Task: Copy out exactly the lines from the start of the data to the line containing "refine ⟨by omega, by push_cast; omega⟩". Include both.

Records supplied:
theorem pvBouter_eq_aux (l : List Char) (k : Nat) :
    ∀ (i p : Nat), (p = 0 ∨ l[p - 1]? ≠ l[p]?) → p ≤ i → i < l.length → l.length - p ≤ k →
      pvBouter l (i : Int) p = ((cntB l i : Int), (cntF l i : Int)) := by
  induction k with
  | zero => intro i p hs hpi hi hk; omega
  | succ n ih =>
    intro i p hs hpi hi hk
    have hp : p < l.length := by omega
    rw [pvBouter, dif_pos hp]
    have hpg : l[p]? = some l[p] := List.getElem?_eq_getElem hp
    rw [pvBinner_eq l l[p] p hpg]
    by_cases hin : i ≤ p + cntF l p
    · rw [if_pos ⟨by omega, by push_cast; omega⟩]
      have hkle : i - p ≤ cntF l p := by omega
      have hB : cntB l i = i - p := by
        have := cntB_add l p (i - p) hs hkle
        rwa [show p + (i - p) = i from by omega] at this
      have hF : cntF l i = cntF l p - (i - p) := by
        have := cntF_add l p (i - p) hkle
        rwa [show p + (i - p) = i from by omega] at this
      rw [hB, hF]
      rw [Prod.mk.injEq]
      refine ⟨by omega, by push_cast; omega⟩
    · rw [if_neg (by push_cast; omega)]
      have he1 : p + cntF l p + 1 ≤ i := by omega
      have hF0 : cntF l (p + cntF l p) = 0 := by
        have := cntF_add l p (cntF l p) le_rfl
        omega
      have hne : l[p + cntF l p]? ≠ l[p + cntF l p + 1]? := by
        intro hx
        rw [cntF, dif_pos ⟨by omega, hx⟩] at hF0
        omega
      exact ih i (p + cntF l p + 1)
        (Or.inr (by simpa using hne)) (by omega) hi (by omega)

theorem pvBouter_eq (l : List Char) (i : Nat) (hi : i < l.length) :
    pvBouter l (i : Int) 0 = ((cntB l i : Int), (cntF l i : Int)) :=
  pvBouter_eq_aux l l.length i 0 (Or.inl rfl) (by omega) hi (by omega)

theorem negW_eq_cntF_aux (l : List Char) (k : Nat) :
    ∀ (i : Nat), i < l.length → l.length - i ≤ k →
      ¬ ((∀ c ∈ l.drop i, some c = l[i]?) ∧ l[0]? = l[i]?) →
      negW l i = cntF l i := by
  induction k with
  | zero => intro i hi hk _; omega
  | succ n ih =>
    intro i hi hk h
    have hd : l.drop i = l[i] :: l.drop (i + 1) := List.drop_eq_getElem_cons hi
    have hg : l[i]? = some l[i] := List.getElem?_eq_getElem hi
    by_cases hc : i + 1 < l.length
    · have hg1 : l[i + 1]? = some l[i + 1] := List.getElem?_eq_getElem hc
      rw [negW, dif_pos hc]
      conv_rhs => rw [cntF]
      by_cases hEq : l[i]? = l[i + 1]?
      · rw [if_pos hEq, dif_pos ⟨hc, hEq⟩]
        have h' : ¬ ((∀ c ∈ l.drop (i + 1), some c = l[i + 1]?) ∧ l[0]? = l[i + 1]?) := by
          rintro ⟨ha, h0⟩
          refine h ⟨?_, by rw [h0, hEq]⟩
          intro c hcmem
          rw [hd] at hcmem
          rcases List.mem_cons.mp hcmem with rfl | hm
          · exact hg.symm
          · rw [ha c hm, hEq]
        rw [ih (i + 1) hc (by omega) h']
      · rw [if_neg hEq, dif_neg (by intro hx; exact hEq hx.2)]
    · -- i = l.length - 1: the dropped tail is the singleton [l[i]], so h forces l[0]? ≠ l[i]?
      have hall : ∀ c ∈ l.drop i, some c = l[i]? := by
        intro c hcmem
        rw [hd, List.drop_eq_nil_of_le (by omega)] at hcmem
        rcases List.mem_singleton.mp hcmem with rfl
        exact hg.symm
      have h0 : l[0]? ≠ l[i]? := fun hx => h ⟨hall, hx⟩
      rw [negW, dif_neg hc,
          if_neg (by rw [show l.length - 1 = i from by omega]; exact fun hx => h0 hx.symm)]
      rw [cntF, dif_neg (by omega)]

theorem negW_eq_cntF (l : List Char) (i : Nat) (hi : i < l.length)
    (h : ¬ ((∀ c ∈ l.drop i, some c = l[i]?) ∧ l[0]? = l[i]?)) :
    negW l i = cntF l i :=
  negW_eq_cntF_aux l (l.length - i) i hi le_rfl h

theorem negW_of_tail_aux (l : List Char) (k : Nat) :
    ∀ (i : Nat), i < l.length → l.length - i ≤ k →
      (∀ c ∈ l.drop i, some c = l[i]?) → l[0]? = l[i]? →
      negW l i = cntF l i + cntF l 0 + 1 := by
  induction k with
  | zero => intro i hi hk _ _; omega
  | succ n ih =>
    intro i hi hk hall h0
    have hd : l.drop i = l[i] :: l.drop (i + 1) := List.drop_eq_getElem_cons hi
    have hg : l[i]? = some l[i] := List.getElem?_eq_getElem hi
    by_cases hc : i + 1 < l.length
    · have hg1 : l[i + 1]? = some l[i + 1] := List.getElem?_eq_getElem hc
      have hd1 : l.drop (i + 1) = l[i + 1] :: l.drop (i + 1 + 1) := List.drop_eq_getElem_cons hc
      have hmem1 : l[i + 1] ∈ l.drop i := by
        rw [hd, hd1]; exact List.mem_cons_of_mem _ (List.mem_cons_self)
      have hEq : l[i]? = l[i + 1]? := by rw [hg1, ← hall l[i + 1] hmem1]
      have hall1 : ∀ c ∈ l.drop (i + 1), some c = l[i + 1]? := by
        intro c hcmem
        rw [← hEq]
        exact hall c (by rw [hd]; exact List.mem_cons_of_mem _ hcmem)
      rw [negW, dif_pos hc, if_pos hEq,
          ih (i + 1) hc (by omega) hall1 (by rw [h0, hEq])]
      conv_rhs => rw [cntF]
      rw [dif_pos ⟨hc, hEq⟩]
      omega
    · rw [negW, dif_neg hc,
          if_pos (by rw [show l.length - 1 = i from by omega]; exact h0.symm)]
      conv_rhs => rw [cntF]
      rw [dif_neg (show ¬(i + 1 < l.length ∧ l[i]? = l[i + 1]?) from by omega)]
      omega

theorem negW_of_tail (l : List Char) (i : Nat) (hi : i < l.length)
    (hall : ∀ c ∈ l.drop i, some c = l[i]?) (h0 : l[0]? = l[i]?) :
    negW l i = cntF l i + cntF l 0 + 1 :=
  negW_of_tail_aux l (l.length - i) i hi le_rfl hall h0

-- the two association lists built by the ports, as plain list literals
theorem dictA_items (a b : Int) :
    (((PySem.Dict.empty : PySem.Dict String Int).insert "left" a).insert "right" b).items
      = [("left", a), ("right", b)] := rfl

theorem dictB_items (a b : Int) :
    (PySem.Dict.ofList [("left", a), ("right", b)]).items = [("left", a), ("right", b)] := rfl

theorem cntB_zero_of_ne (l : List Char) (i : Nat)
    (h : ¬ (0 < i ∧ l[i - 1]? = l[i]?)) : cntB l i = 0 := by
  rcases i with _ | m
  · rfl
  · rw [cntB, if_neg (fun hx => h ⟨by omega, by simpa using hx.symm⟩)]

-- the two disjuncts of D_, re-read as conditions on the normalized position i
theorem chain_const (a : Char) (t : List Char) :
    List.IsChain (· = ·) (a :: t) ↔ ∀ x ∈ t, x = a := by
  induction t generalizing a with
  | nil => simp
  | cons b t ih =>
    rw [List.isChain_cons_cons]
    constructor
    · rintro ⟨hab, hc⟩
      intro x hx
      rcases List.mem_cons.mp hx with rfl | hm
      · exact hab.symm
      · exact ((ih b).mp hc x hm).trans hab.symm
    · intro h
      have hb : b = a := h b List.mem_cons_self
      exact ⟨hb.symm, (ih b).mpr (fun x hx => (h x (List.mem_cons_of_mem _ hx)).trans hb.symm)⟩

theorem d1_iff (l : List Char) (index : Int) (i : Nat)
    (hik : index = (i : Int) - (l.length : Int)) (hi : i < l.length) :
    (PySem.List.pyGet? l (index - 1) = PySem.List.pyGet? l index) ↔
      (0 < i ∧ l[i - 1]? = l[i]?) := by
  rw [hik, pyGet?_neg_idx l i hi]
  rcases Nat.eq_zero_or_pos i with rfl | hp
  · have hnone : PySem.List.pyGet? l (((0 : Nat) : Int) - (l.length : Int) - 1) = none := by
      rw [PySem.List.pyGet?_eq_none_iff, PySem.Raise.InRange]
      omega
    rw [hnone, List.getElem?_eq_getElem (show 0 < l.length by omega)]
    simp
  · have e : (i : Int) - (l.length : Int) - 1 = ((i - 1 : Nat) : Int) - (l.length : Int) := by
      omega
    rw [e, pyGet?_neg_idx l (i - 1) (by omega)]
    simp [hp]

Your solution:
theorem pvBouter_eq_aux (l : List Char) (k : Nat) :
    ∀ (i p : Nat), (p = 0 ∨ l[p - 1]? ≠ l[p]?) → p ≤ i → i < l.length → l.length - p ≤ k →
      pvBouter l (i : Int) p = ((cntB l i : Int), (cntF l i : Int)) := by
  induction k with
  | zero => intro i p hs hpi hi hk; omega
  | succ n ih =>
    intro i p hs hpi hi hk
    have hp : p < l.length := by omega
    rw [pvBouter, dif_pos hp]
    have hpg : l[p]? = some l[p] := List.getElem?_eq_getElem hp
    rw [pvBinner_eq l l[p] p hpg]
    by_cases hin : i ≤ p + cntF l p
    · rw [if_pos ⟨by omega, by push_cast; omega⟩]
      have hkle : i - p ≤ cntF l p := by omega
      have hB : cntB l i = i - p := by
        have := cntB_add l p (i - p) hs hkle
        rwa [show p + (i - p) = i from by omega] at this
      have hF : cntF l i = cntF l p - (i - p) := by
        have := cntF_add l p (i - p) hkle
        rwa [show p + (i - p) = i from by omega] at this
      rw [hB, hF]
      rw [Prod.mk.injEq]
      refine ⟨by omega, by push_cast; omega⟩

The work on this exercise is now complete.